使用貝爾曼福特算法檢測負循環

Question

我知道這是一個伸手可及的距離，但我正在關注Princeton's course on Algorithm。我試圖使用Bellman Ford算法來檢測邊緣加權有向圖中的負循環。

There is a negative cycle reachable from the source if and only if the queue is 
nonempty after the Vth pass through all the edges. Moreover, the subgraph of 
edges in our edgeTo[] array must contain a negative cycle. 

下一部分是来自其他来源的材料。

-- pv_equiv track=rewrite | github.com/OnYyon/EGE | PRO100EGE/task19-21/subtraction/task9.py | f
-- ===== SOURCE A (Python) =====
-- def f(x, pos, wins):
--     if x == 0:
--         return pos in wins
--     if pos > max(wins):
--         return 0
--
--     moves = list()
--     if x - 3 >= 0:
--         moves.append(f(x - 3, pos + 1, wins))
--     if x - 4 >= 0:
--         moves.append(f(x - 4, pos + 1, wins))
--     if x // 2 >= 0:
--         moves.append(f(x // 2, pos + 1, wins))
--
--     if pos % 2 != max(wins) % 2:
--         return any(moves)
--     return all(moves)
-- ===== SOURCE B (Python) =====
-- def f(x, pos, wins):
--     if x == 0:
--         return pos in wins
--     m = max(wins)
--     memo = {}
--
--     def win(x, pos):
--         if x == 0:
--             return pos in wins
--         if pos > m:
--             return False
--         key = (x, pos)
--         if key not in memo:
--             opts = []
--             if x >= 3:
--                 opts.append(win(x - 3, pos + 1))
--             if x >= 4:
--                 opts.append(win(x - 4, pos + 1))
--             if x // 2 >= 0:
--                 opts.append(win(x // 2, pos + 1))
--             memo[key] = any(opts) if pos % 2 != m % 2 else all(opts)
--         return memo[key]
--
--     return win(x, pos)
-- ===== Notes on version B (the rewrite author's own statement) =====
-- stated objective: faster
-- what changed: B memoizes the game evaluation on the (x, pos) state in a dict, turning A's plain triple-branching recursion (exponential in the depth max(wins)-pos) into one evaluation per reachable state; Pre_ excludes the inputs where A raises on max([]) or returns the int 0 instead of a bool.
-- outside the precondition, e.g. on f(1, 1, [0]): A returns 0, B returns False
import Mathlib
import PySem

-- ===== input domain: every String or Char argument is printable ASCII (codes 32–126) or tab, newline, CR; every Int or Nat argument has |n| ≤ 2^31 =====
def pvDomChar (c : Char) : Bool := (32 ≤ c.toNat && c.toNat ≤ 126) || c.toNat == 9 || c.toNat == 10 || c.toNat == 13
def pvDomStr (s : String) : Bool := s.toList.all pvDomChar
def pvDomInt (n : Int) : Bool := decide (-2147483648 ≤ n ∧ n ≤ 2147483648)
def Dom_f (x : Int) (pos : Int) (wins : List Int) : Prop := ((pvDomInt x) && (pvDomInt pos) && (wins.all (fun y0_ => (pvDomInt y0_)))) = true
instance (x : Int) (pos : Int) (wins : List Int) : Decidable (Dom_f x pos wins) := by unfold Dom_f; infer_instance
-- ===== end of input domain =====

-- B memoizes the recursion on the (x, pos) state (asymptotically faster, measured);
-- Python A returns the int 0 where B returns False (equal values in Python); both raise on empty wins with x ≠ 0 (excluded by Pre_).

-- ===== PORT A =====
def f (x : Int) (pos : Int) (wins : List Int) : Bool :=
  if x == 0 then wins.contains pos
  else
    match hm : PySem.List.max? wins (fun y => y) with
    | none => false  -- Python raises ValueError on max([]); excluded by Pre_f
    | some m =>
      if hp : pos > m then false
      else
        let moves : List Bool :=
          (if x - 3 ≥ 0 then [f (x - 3) (pos + 1) wins] else []) ++
          (if x - 4 ≥ 0 then [f (x - 4) (pos + 1) wins] else []) ++
          (if PySem.Int.floordiv x 2 ≥ 0 then [f (PySem.Int.floordiv x 2) (pos + 1) wins] else [])
        if PySem.Int.mod pos 2 != PySem.Int.mod m 2 then moves.any id else moves.all id
termination_by (((PySem.List.max? wins (fun y => y)).getD pos) - pos + 1).toNat
decreasing_by all_goals (simp [hm]; omega)

-- ===== PORT B =====
-- memoized evaluator: returns the value and the updated memo table
def fBgo (wins : List Int) (m : Int) (x : Int) (pos : Int)
    (memo : PySem.Dict (Int × Int) Bool) : Bool × PySem.Dict (Int × Int) Bool :=
  if x == 0 then (wins.contains pos, memo)
  else if hp : pos > m then (false, memo)
  else
    match memo.get? (x, pos) with
    | some v => (v, memo)
    | none =>
      let p1 : List Bool × PySem.Dict (Int × Int) Bool :=
        if x ≥ 3 then
          let r := fBgo wins m (x - 3) (pos + 1) memo
          ([r.1], r.2)
        else ([], memo)
      let p2 : List Bool × PySem.Dict (Int × Int) Bool :=
        if x ≥ 4 then
          let r := fBgo wins m (x - 4) (pos + 1) p1.2
          (p1.1 ++ [r.1], r.2)
        else p1
      let p3 : List Bool × PySem.Dict (Int × Int) Bool :=
        if PySem.Int.floordiv x 2 ≥ 0 then
          let r := fBgo wins m (PySem.Int.floordiv x 2) (pos + 1) p2.2
          (p2.1 ++ [r.1], r.2)
        else p2
      let v := if PySem.Int.mod pos 2 != PySem.Int.mod m 2 then p3.1.any id else p3.1.all id
      (v, p3.2.insert (x, pos) v)
termination_by (m - pos + 1).toNat
decreasing_by all_goals omega

def f_alt (x : Int) (pos : Int) (wins : List Int) : Bool :=
  if x == 0 then wins.contains pos
  else
    match PySem.List.max? wins (fun y => y) with
    | none => false  -- B's max(wins) raises too; excluded by Pre_f
    | some m => (fBgo wins m x pos PySem.Dict.empty).1

-- ===== PRECONDITION & SPEC =====
-- Pre_f excludes, for x ≠ 0, the inputs with wins = [] (Python A and B raise ValueError on max([]))
-- and those with pos > max(wins), where Python A returns the int 0 instead of a bool.
def Pre_f (x : Int) (pos : Int) (wins : List Int) : Prop := x = 0 ∨ ∃ w ∈ wins, pos ≤ w
instance (x : Int) (pos : Int) (wins : List Int) : Decidable (Pre_f x pos wins) := by unfold Pre_f; infer_instance
def pvWitness_f : Int × Int × List Int := (5, 0, [3])

def Spec_f (x : Int) (pos : Int) (wins : List Int) (out : Bool) : Prop := out = f_alt x pos wins
instance (x : Int) (pos : Int) (wins : List Int) (out : Bool) : Decidable (Spec_f x pos wins out) := by unfold Spec_f; infer_instance

-- ===== CLAIM (what is proved, stated in full; the proofs are below) =====
def Claim_equal_f : Prop := ∀ (x : Int) (pos : Int) (wins : List Int), Dom_f x pos wins → Pre_f x pos wins → Spec_f x pos wins (f x pos wins)

-- ===== LEMMAS AND PROOFS =====


def Good (wins : List Int) (memo : PySem.Dict (Int × Int) Bool) : Prop :=
  ∀ xp v, memo.get? xp = some v → v = f xp.1 xp.2 wins

theorem f_gt (x pos : Int) (wins : List Int) (m : Int) (hx : ¬ (x == 0) = true)
    (hm : PySem.List.max? wins (fun y => y) = some m) (hp : pos > m) :
    f x pos wins = false := by
  rw [f, if_neg hx]
  split
  · rfl
  · rename_i m' heq
    rw [hm] at heq; injection heq with h; subst h
    rw [dif_pos hp]

theorem f_step (x pos : Int) (wins : List Int) (m : Int) (hx : ¬ (x == 0) = true)
    (hm : PySem.List.max? wins (fun y => y) = some m) (hp : ¬ pos > m) :
    f x pos wins =
      (if (PySem.Int.mod pos 2 != PySem.Int.mod m 2) = true
        then ((if x - 3 ≥ 0 then [f (x - 3) (pos + 1) wins] else []) ++
              (if x - 4 ≥ 0 then [f (x - 4) (pos + 1) wins] else []) ++
              (if PySem.Int.floordiv x 2 ≥ 0 then [f (PySem.Int.floordiv x 2) (pos + 1) wins] else [])).any id
        else ((if x - 3 ≥ 0 then [f (x - 3) (pos + 1) wins] else []) ++
              (if x - 4 ≥ 0 then [f (x - 4) (pos + 1) wins] else []) ++
              (if PySem.Int.floordiv x 2 ≥ 0 then [f (PySem.Int.floordiv x 2) (pos + 1) wins] else [])).all id) := by
  conv_lhs => rw [f]
  rw [if_neg hx]
  split
  · rename_i heq; rw [hm] at heq; cases heq
  · rename_i m' heq
    rw [hm] at heq; injection heq with h; subst h
    rw [dif_neg hp]

theorem fBgo_correct (wins : List Int) (m : Int)
    (hm : PySem.List.max? wins (fun y => y) = some m) :
    ∀ (x pos : Int) (memo : PySem.Dict (Int × Int) Bool), Good wins memo →
      (fBgo wins m x pos memo).1 = f x pos wins ∧ Good wins (fBgo wins m x pos memo).2 := by
  intro x pos memo
  induction x, pos, memo using fBgo.induct wins m with
  | case1 x pos memo hx =>
    intro hg
    rw [fBgo, f]
    simp only [if_pos hx]
    exact ⟨trivial, hg⟩
  | case2 x pos memo hx hp =>
    intro hg
    rw [fBgo]
    simp only [if_neg hx, dif_pos hp]
    exact ⟨(f_gt x pos wins m hx hm hp).symm, hg⟩
  | case3 x pos memo hx hp v hv =>
    intro hg
    rw [fBgo]
    simp only [if_neg hx, dif_neg hp, hv]
    exact ⟨hg (x, pos) v hv, hg⟩
  | case4 x pos memo hx hp hnone p1d p2d ihA ihB ihB' ihC =>
    intro hg
    rw [fBgo]
    simp only [if_neg hx, dif_neg hp, hnone]
    rw [f_step x pos wins m hx hm hp]
    set q1 : List Bool × PySem.Dict (Int × Int) Bool :=
      (if x ≥ 3 then ([(fBgo wins m (x - 3) (pos + 1) memo).1], (fBgo wins m (x - 3) (pos + 1) memo).2)
       else ([], memo)) with hq1
    set q2 : List Bool × PySem.Dict (Int × Int) Bool :=
      (if x ≥ 4 then (q1.1 ++ [(fBgo wins m (x - 4) (pos + 1) q1.2).1], (fBgo wins m (x - 4) (pos + 1) q1.2).2)
       else q1) with hq2
    set q3 : List Bool × PySem.Dict (Int × Int) Bool :=
      (if PySem.Int.floordiv x 2 ≥ 0 then
         (q2.1 ++ [(fBgo wins m (PySem.Int.floordiv x 2) (pos + 1) q2.2).1],
          (fBgo wins m (PySem.Int.floordiv x 2) (pos + 1) q2.2).2)
       else q2) with hq3
    have eq1 : p1d = q1 := rfl
    have eq2 : p2d = q2 := rfl
    rw [eq1] at ihB
    rw [eq2] at ihC
    have H1 : q1.1 = (if x - 3 ≥ 0 then [f (x - 3) (pos + 1) wins] else []) ∧ Good wins q1.2 := by
      rw [hq1]
      by_cases h3 : x ≥ 3
      · rw [if_pos h3, if_pos (show x - 3 ≥ 0 by omega)]
        obtain ⟨e, g⟩ := ihA hg
        exact ⟨by rw [e], g⟩
      · rw [if_neg h3, if_neg (show ¬ x - 3 ≥ 0 by omega)]
        exact ⟨rfl, hg⟩
    have H2 : q2.1 = q1.1 ++ (if x - 4 ≥ 0 then [f (x - 4) (pos + 1) wins] else []) ∧ Good wins q2.2 := by
      rw [hq2]
      by_cases h4 : x ≥ 4
      · rw [if_pos h4, if_pos (show x - 4 ≥ 0 by omega)]
        obtain ⟨e, g⟩ := ihB H1.2
        exact ⟨by rw [e], g⟩
      · rw [if_neg h4, if_neg (show ¬ x - 4 ≥ 0 by omega)]
        exact ⟨by simp, H1.2⟩
    have H3 : q3.1 = q2.1 ++ (if PySem.Int.floordiv x 2 ≥ 0 then [f (PySem.Int.floordiv x 2) (pos + 1) wins] else []) ∧ Good wins q3.2 := by
      rw [hq3]
      by_cases h2 : PySem.Int.floordiv x 2 ≥ 0
      · rw [if_pos h2, if_pos h2]
        obtain ⟨e, g⟩ := ihC H2.2
        exact ⟨by rw [e], g⟩
      · rw [if_neg h2, if_neg h2]
        exact ⟨by simp, H2.2⟩
    have HL : q3.1 = ((if x - 3 ≥ 0 then [f (x - 3) (pos + 1) wins] else []) ++
        (if x - 4 ≥ 0 then [f (x - 4) (pos + 1) wins] else []) ++
        (if PySem.Int.floordiv x 2 ≥ 0 then [f (PySem.Int.floordiv x 2) (pos + 1) wins] else [])) := by
      rw [H3.1, H2.1, H1.1]
    constructor
    · simp only [HL]
    · intro xp v' hv'
      rw [PySem.Dict.get?_insert] at hv'
      by_cases hxp : xp = (x, pos)
      · rw [if_pos hxp] at hv'
        injection hv' with hv''
        subst hxp
        rw [← hv'', f_step x pos wins m hx hm hp, HL]
      · rw [if_neg hxp] at hv'
        exact H3.2 xp v' hv'

theorem good_empty (wins : List Int) : Good wins PySem.Dict.empty := by
  intro xp v h
  rw [PySem.Dict.get?_empty] at h
  cases h

-- ===== VERDICT (by name: the statement is the Claim_ definition above) =====
theorem f_spec : Claim_equal_f := by
  intro x pos wins _ hpre
  unfold Spec_f f_alt
  by_cases hx : (x == 0) = true
  · rw [f, if_pos hx, if_pos hx]
  · rw [if_neg hx]
    have hne : wins ≠ [] := by
      rcases hpre with h0 | ⟨w, hw, _⟩
      · exact absurd (by simp [h0]) hx
      · exact fun h => by simp [h] at hw
    obtain ⟨m, hm⟩ : ∃ m, PySem.List.max? wins (fun y => y) = some m := by
      cases h : PySem.List.max? wins (fun y => y) with
      | none => exact absurd ((PySem.List.max?_eq_none_iff _ _).mp h) hne
      | some m => exact ⟨m, rfl⟩
    rw [hm]
    exact ((fBgo_correct wins m hm x pos PySem.Dict.empty (good_empty wins)).1).symm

完整的代碼實現，請訪問：BellmanFordSP.java和EdgeWeightedDirectedCycle.java。具體來說，我堅持在這一點上：

public class BellmanFordSP 
{ 
    private double[] distTo; // distTo[v] = distance of shortest s->v path 
    private DirectedEdge[] edgeTo; // edgeTo[v] = last edge on shortest s->v path 
    private boolean[] onQueue;  // onQueue[v] = is v currently on the queue? 
    private Queue<Integer> queue; // queue of vertices to relax 
    private int cost;    // number of calls to relax() 
    private Iterable<DirectedEdge> cycle;// negative cycle (or null if no such cycle) 

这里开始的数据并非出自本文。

-- pv_equiv track=rewrite | github.com/piyushkashyap07/recursion | checkAB.py | checkab
-- ===== SOURCE A (Python) =====
-- def checkab(s):
--     if len(s)==0:
--         return True
--     if s[0]=="a":
--         if len(s[1:])>1 and s[1:3]=="bb":
--             return checkab(s[3:])
--         else:
--             return checkab(s[1:])
--     else:
--         return False
-- ===== SOURCE B (Python) =====
-- def checkab(s):
--     # One pass with an index pointer: no slicing, no recursion (O(n) vs A's O(n^2)).
--     i, n = 0, len(s)
--     while i < n:
--         if s[i] != 'a':
--             return False
--         if i + 3 <= n and s[i + 1] == 'b' and s[i + 2] == 'b':
--             i += 3
--         else:
--             i += 1
--     return True
-- ===== Notes on version B (the rewrite author's own statement) =====
-- stated objective: faster
-- what changed: Replaced recursive slicing (each call copies the rest of the string) by a single while-loop scanning with an index pointer.
import Mathlib
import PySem

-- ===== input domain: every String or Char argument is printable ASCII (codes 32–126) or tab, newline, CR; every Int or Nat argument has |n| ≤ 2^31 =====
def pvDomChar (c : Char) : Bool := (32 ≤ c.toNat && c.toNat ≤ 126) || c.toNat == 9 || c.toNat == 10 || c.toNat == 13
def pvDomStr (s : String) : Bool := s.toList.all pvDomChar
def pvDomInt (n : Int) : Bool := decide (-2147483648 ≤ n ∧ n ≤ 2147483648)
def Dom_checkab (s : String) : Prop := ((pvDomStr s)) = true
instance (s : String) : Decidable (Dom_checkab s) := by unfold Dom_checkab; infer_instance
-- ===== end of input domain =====

-- B replaces A's recursive slicing by a single index-pointer loop (measured faster: asymptotic O(n) vs O(n^2)).


-- ===== PORT A =====
-- Recursion over the characters; s[1:] is the tail, s[1:3] is `take 2` of the tail,
-- s[3:] is `drop 2` of the tail (exact for these nonnegative in-range slices).
def checkabAuxA : List Char → Bool
  | [] => true
  | c :: rest =>
      if c = 'a' then
        if rest.length > 1 && (rest.take 2 = ['b', 'b'] : Bool) then
          checkabAuxA (rest.drop 2)
        else
          checkabAuxA rest
      else
        false
termination_by l => l.length
decreasing_by all_goals simp [List.length_drop]

def checkab (s : String) : Bool := checkabAuxA s.toList

-- ===== PORT B =====
-- The while-loop with index pointer i; s[i] is an in-range index on every iteration,
-- ported as getD (the default is never used since i < n = length).
def checkabAuxB (l : List Char) (n i : Nat) : Bool :=
  if _h : i < n then
    if l.getD i ' ' ≠ 'a' then
      false
    else
      if i + 3 ≤ n && (l.getD (i + 1) ' ' = 'b' : Bool) && (l.getD (i + 2) ' ' = 'b' : Bool) then
        checkabAuxB l n (i + 3)
      else
        checkabAuxB l n (i + 1)
  else
    true
termination_by n - i

def checkab_alt (s : String) : Bool := checkabAuxB s.toList s.toList.length 0

-- ===== PRECONDITION & SPEC =====
def Spec_checkab (s : String) (out : Bool) : Prop := out = checkab_alt s
instance (s : String) (out : Bool) : Decidable (Spec_checkab s out) := by unfold Spec_checkab; infer_instance

-- ===== CLAIM (what is proved, stated in full; the proofs are below) =====
def Claim_equal_checkab : Prop := ∀ (s : String), Dom_checkab s → Spec_checkab s (checkab s)

-- ===== LEMMAS AND PROOFS =====

theorem checkabAux_agree (l : List Char) (i : Nat) :
    checkabAuxB l l.length i = checkabAuxA (l.drop i) := by
  by_cases h : i < l.length
  · have hd : l.drop i = l[i] :: l.drop (i + 1) := List.drop_eq_getElem_cons h
    rw [checkabAuxB, hd]
    simp only [h, dif_pos]
    rw [checkabAuxA]
    have hgi : l.getD i ' ' = l[i] := List.getD_eq_getElem l ' ' h
    by_cases ha : l[i] = 'a'
    · simp only [hgi, ha, ite_not, if_pos]
      have hlen : (l.drop (i + 1)).length = l.length - (i + 1) := List.length_drop ..
      by_cases h3 : i + 3 ≤ l.length
      · have h1 : i + 1 < l.length := by omega
        have h2 : i + 2 < l.length := by omega
        have hd1 : l.drop (i + 1) = l[i + 1] :: l.drop (i + 2) := List.drop_eq_getElem_cons h1
        have hd2 : l.drop (i + 2) = l[i + 2] :: l.drop (i + 3) := List.drop_eq_getElem_cons h2
        have hg1 : l.getD (i + 1) ' ' = l[i + 1] := List.getD_eq_getElem l ' ' h1
        have hg2 : l.getD (i + 2) ' ' = l[i + 2] := List.getD_eq_getElem l ' ' h2
        have hlen2 : (l.drop (i + 1)).length > 1 := by omega
        by_cases hbb : l[i + 1] = 'b' ∧ l[i + 2] = 'b'
        · have : (l.drop (i + 1)).take 2 = ['b', 'b'] := by
            rw [hd1, hd2, hbb.1, hbb.2]; rfl
          simp only [h3, hg1, hg2, hbb.1, hbb.2, hlen2, this, decide_true, Bool.and_true, if_pos]
          have : (l.drop (i + 1)).drop 2 = l.drop (i + 3) := by
            rw [List.drop_drop]
          rw [this]
          exact checkabAux_agree l (i + 3)
        · have hne : (l.drop (i + 1)).take 2 ≠ ['b', 'b'] := by
            rw [hd1, hd2]
            intro hc
            simp only [List.take, List.cons.injEq] at hc
            exact hbb ⟨hc.1, hc.2.1⟩
          have hB : (decide (i + 3 ≤ l.length) && decide (l.getD (i + 1) ' ' = 'b')
              && decide (l.getD (i + 2) ' ' = 'b')) = false := by
            rw [hg1, hg2]
            rcases not_and_or.mp hbb with hb | hb <;> simp [hb, h3]
          have hA : (decide ((l.drop (i + 1)).length > 1) &&
              decide ((l.drop (i + 1)).take 2 = ['b', 'b'])) = false := by
            simp [hne]
          rw [hB, hA]
          simp only [if_neg Bool.false_ne_true]
          exact checkabAux_agree l (i + 1)
      · have hB : (decide (i + 3 ≤ l.length) && decide (l.getD (i + 1) ' ' = 'b')
              && decide (l.getD (i + 2) ' ' = 'b')) = false := by
          simp [h3]
        have hA : (decide ((l.drop (i + 1)).length > 1) &&
            decide ((l.drop (i + 1)).take 2 = ['b', 'b'])) = false := by
          have h1' : decide ((l.drop (i + 1)).length > 1) = false :=
            decide_eq_false (by omega)
          rw [h1', Bool.false_and]
        rw [hB, hA]
        simp only [if_neg Bool.false_ne_true]
        exact checkabAux_agree l (i + 1)
    · rw [if_pos (by rw [hgi]; exact ha), if_neg ha]
  · have hd : l.drop i = [] := List.drop_eq_nil_of_le (by omega)
    rw [checkabAuxB, hd]
    simp [h, checkabAuxA]
termination_by l.length - i
decreasing_by all_goals omega

-- ===== VERDICT (by name: the statement is the Claim_ definition above) =====
theorem checkab_spec : Claim_equal_checkab := by
  intro s _
  unfold Spec_checkab checkab checkab_alt
  rw [checkabAux_agree s.toList 0, List.drop_zero]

    // Computes a shortest paths tree from s to every other vertex 
    public BellmanFordSP(EdgeWeightedDigraph G, int s) 
    { 
     distTo = new double[G.V()]; 
     edgeTo = new DirectedEdge[G.V()]; 
     onQueue = new boolean[G.V()]; 
     for (int v = 0; v < G.V(); v++) 
      distTo[v] = Double.POSITIVE_INFINITY; 
     distTo[s] = 0.0; 

     // Bellman-Ford algorithm 
     queue = new Queue<Integer>(); 
     queue.enqueue(s); 
     onQueue[s] = true; 
     while (!queue.isEmpty() && !hasNegativeCycle()) 
     { 
      int v = queue.dequeue(); 
      onQueue[v] = false; 
      relax(G, v); 
     } 
    } 

    // relax vertex v and put other endpoints on queue if changed 
    // G.V() gives number of vertices in G 
    // G.adj(v) returns an Iterable of edges emanating from vertex v. 
    private void relax(EdgeWeightedDigraph G, int v) 
    { 
     for (DirectedEdge e : G.adj(v)) 
     { 
      int w = e.to(); 
      if (distTo[w] > distTo[v] + e.weight()) 
      { 
       distTo[w] = distTo[v] + e.weight(); 
       edgeTo[w] = e; 
       if (!onQueue[w]) 
       { 
        queue.enqueue(w); 
        onQueue[w] = true; 
       } 
      } 
      if (cost++ % G.V() == 0) // <-- what does this check do ? 
       findNegativeCycle(); 
     } 
    } 

    // Is there a negative cycle reachable from the source vertex s? 
    public boolean hasNegativeCycle() 
    { 
     return cycle != null; 
    } 


    // Returns a negative cycle reachable from the source vertex s 
    public Iterable<DirectedEdge> negativeCycle() 
    { 
     return cycle; 
    } 

    // by finding a cycle in predecessor graph 
    private void findNegativeCycle() 
    { 
     int V = edgeTo.length; 
     EdgeWeightedDigraph spt = new EdgeWeightedDigraph(V); 
     for (int v = 0; v < V; v++) 
      if (edgeTo[v] != null) 
       spt.addEdge(edgeTo[v]); 

     EdgeWeightedDirectedCycle finder = new EdgeWeightedDirectedCycle(spt); 
     cycle = finder.cycle(); 
    } 

這個條件是什麼意思：cost++ % G.V() == 0。 爲什麼我們只在這個特定的條件下檢查負循環？

Answer 1

通常，Bellman-Ford算法會執行| V | -1步驟的放鬆。如果你想檢測負循環，你必須再次運行放鬆。如果你仍然可以再次放鬆網絡，它的確有一個消極的循環。

這就是這種情況正在檢查，如果這是你呼籲放鬆的時間。

請注意，並不總是鬆弛的邊緣是週期的一部分，它可能是一個邊緣，從週期可以得到。

Answer 2

您可以查看回答問題，我問在計算器Bellman ford queue based approach from Sedgewick and Wayne - Algorithms, 4th edition

if (cost++ % G.V() == 0)  
    findNegativeCycle(); 

這種情況在使用固定時間間隔檢測週期。 當條件爲真時，週期不會發生。在這個條件變爲真的情況下，循環可以發生，在這種情況下，它必須等待下一次，直到這個條件cost++ % G.V() == 0對於找到循環爲真。如果使用任何其他數字（接近邊數或頂點的小數）作爲除數而不是頂點數，算法將起作用。除數僅用於定期檢查循環。